- [Exercise prompt]: Report how many lines in the data below hold the string "hset". Nothing else should appear in the answer.

Stored data entries
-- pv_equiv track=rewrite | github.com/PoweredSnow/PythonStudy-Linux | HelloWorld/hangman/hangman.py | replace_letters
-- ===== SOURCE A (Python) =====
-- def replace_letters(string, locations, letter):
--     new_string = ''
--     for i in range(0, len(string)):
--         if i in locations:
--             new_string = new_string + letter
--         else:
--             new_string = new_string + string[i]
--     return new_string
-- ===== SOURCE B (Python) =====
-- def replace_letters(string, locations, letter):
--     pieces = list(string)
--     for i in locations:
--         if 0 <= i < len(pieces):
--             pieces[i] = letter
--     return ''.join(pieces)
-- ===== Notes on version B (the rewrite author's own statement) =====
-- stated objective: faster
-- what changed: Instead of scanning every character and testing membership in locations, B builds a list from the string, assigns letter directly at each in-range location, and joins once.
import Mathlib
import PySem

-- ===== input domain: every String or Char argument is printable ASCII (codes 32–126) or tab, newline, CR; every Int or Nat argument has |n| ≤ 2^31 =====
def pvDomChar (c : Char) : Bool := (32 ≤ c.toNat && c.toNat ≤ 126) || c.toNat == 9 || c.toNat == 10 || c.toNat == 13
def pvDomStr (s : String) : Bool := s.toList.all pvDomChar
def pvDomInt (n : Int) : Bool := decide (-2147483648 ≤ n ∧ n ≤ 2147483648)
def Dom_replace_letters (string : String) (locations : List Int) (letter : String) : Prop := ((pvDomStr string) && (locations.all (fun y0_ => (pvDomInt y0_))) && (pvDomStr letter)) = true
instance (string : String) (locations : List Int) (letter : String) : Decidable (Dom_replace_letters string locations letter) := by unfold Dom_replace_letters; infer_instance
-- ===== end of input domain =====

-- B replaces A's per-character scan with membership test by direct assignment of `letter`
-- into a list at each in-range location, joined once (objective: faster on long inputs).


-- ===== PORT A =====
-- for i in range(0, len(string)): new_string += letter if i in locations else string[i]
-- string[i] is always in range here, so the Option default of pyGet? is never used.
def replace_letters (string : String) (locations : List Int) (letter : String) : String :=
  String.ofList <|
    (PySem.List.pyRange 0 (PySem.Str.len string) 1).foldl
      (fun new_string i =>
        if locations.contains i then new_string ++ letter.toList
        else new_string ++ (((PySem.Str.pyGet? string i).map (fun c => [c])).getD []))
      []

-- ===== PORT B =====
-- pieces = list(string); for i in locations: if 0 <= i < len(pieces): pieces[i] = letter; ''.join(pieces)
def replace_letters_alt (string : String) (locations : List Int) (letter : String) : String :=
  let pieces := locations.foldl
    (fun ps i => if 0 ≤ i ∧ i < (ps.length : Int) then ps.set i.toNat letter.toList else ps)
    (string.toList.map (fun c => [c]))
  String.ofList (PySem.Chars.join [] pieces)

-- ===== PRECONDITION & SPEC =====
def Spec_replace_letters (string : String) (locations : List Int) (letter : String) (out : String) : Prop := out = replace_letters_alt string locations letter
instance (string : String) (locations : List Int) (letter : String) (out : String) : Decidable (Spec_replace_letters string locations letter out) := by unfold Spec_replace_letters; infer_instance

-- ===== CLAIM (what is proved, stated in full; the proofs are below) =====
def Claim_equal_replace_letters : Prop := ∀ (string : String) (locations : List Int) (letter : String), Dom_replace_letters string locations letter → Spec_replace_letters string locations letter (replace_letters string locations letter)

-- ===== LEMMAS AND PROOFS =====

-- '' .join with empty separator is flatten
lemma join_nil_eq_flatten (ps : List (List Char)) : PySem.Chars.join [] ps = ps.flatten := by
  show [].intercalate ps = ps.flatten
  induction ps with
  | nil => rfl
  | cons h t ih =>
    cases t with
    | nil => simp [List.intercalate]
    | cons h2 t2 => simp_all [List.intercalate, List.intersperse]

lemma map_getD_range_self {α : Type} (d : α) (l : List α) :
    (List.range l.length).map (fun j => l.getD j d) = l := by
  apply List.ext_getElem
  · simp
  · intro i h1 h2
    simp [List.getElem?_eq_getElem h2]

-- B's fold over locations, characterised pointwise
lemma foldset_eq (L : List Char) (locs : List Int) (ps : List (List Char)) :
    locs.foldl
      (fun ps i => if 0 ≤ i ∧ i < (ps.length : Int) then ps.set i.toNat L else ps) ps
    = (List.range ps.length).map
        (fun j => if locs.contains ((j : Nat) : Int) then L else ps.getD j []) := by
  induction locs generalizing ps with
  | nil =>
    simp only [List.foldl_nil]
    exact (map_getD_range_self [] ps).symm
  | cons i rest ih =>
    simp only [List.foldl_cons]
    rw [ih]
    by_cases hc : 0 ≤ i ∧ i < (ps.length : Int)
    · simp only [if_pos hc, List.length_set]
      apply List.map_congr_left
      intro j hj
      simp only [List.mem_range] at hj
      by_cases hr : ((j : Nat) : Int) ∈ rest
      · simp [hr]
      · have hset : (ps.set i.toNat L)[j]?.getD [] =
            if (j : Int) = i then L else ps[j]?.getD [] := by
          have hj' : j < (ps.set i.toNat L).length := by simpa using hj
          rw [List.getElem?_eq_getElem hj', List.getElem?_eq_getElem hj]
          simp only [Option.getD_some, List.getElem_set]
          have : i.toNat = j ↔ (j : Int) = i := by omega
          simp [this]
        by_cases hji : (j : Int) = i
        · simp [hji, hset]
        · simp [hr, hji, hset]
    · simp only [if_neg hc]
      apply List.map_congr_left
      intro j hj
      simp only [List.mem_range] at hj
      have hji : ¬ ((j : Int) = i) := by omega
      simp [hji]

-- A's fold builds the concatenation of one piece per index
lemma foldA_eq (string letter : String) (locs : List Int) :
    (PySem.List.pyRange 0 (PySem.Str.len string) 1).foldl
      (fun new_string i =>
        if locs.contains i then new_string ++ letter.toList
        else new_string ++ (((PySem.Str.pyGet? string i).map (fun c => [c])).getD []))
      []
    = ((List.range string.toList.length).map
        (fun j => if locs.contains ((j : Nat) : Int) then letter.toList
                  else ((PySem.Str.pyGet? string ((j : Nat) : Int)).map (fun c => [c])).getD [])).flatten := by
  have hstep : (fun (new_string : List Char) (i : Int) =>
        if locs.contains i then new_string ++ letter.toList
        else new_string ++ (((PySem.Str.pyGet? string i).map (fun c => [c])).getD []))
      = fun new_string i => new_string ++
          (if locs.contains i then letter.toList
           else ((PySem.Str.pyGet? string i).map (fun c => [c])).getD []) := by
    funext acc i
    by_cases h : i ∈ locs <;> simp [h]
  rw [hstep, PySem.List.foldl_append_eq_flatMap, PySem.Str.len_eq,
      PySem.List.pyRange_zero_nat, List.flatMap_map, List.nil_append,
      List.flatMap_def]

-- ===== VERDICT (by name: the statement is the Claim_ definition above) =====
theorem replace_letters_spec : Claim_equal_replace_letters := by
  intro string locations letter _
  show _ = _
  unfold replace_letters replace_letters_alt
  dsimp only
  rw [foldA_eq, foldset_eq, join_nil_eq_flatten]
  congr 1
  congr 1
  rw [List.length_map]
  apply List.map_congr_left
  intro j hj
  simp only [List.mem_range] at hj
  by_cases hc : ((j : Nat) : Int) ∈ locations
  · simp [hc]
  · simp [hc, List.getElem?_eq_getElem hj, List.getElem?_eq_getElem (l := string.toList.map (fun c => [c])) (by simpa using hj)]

- [Exercise solution]: 3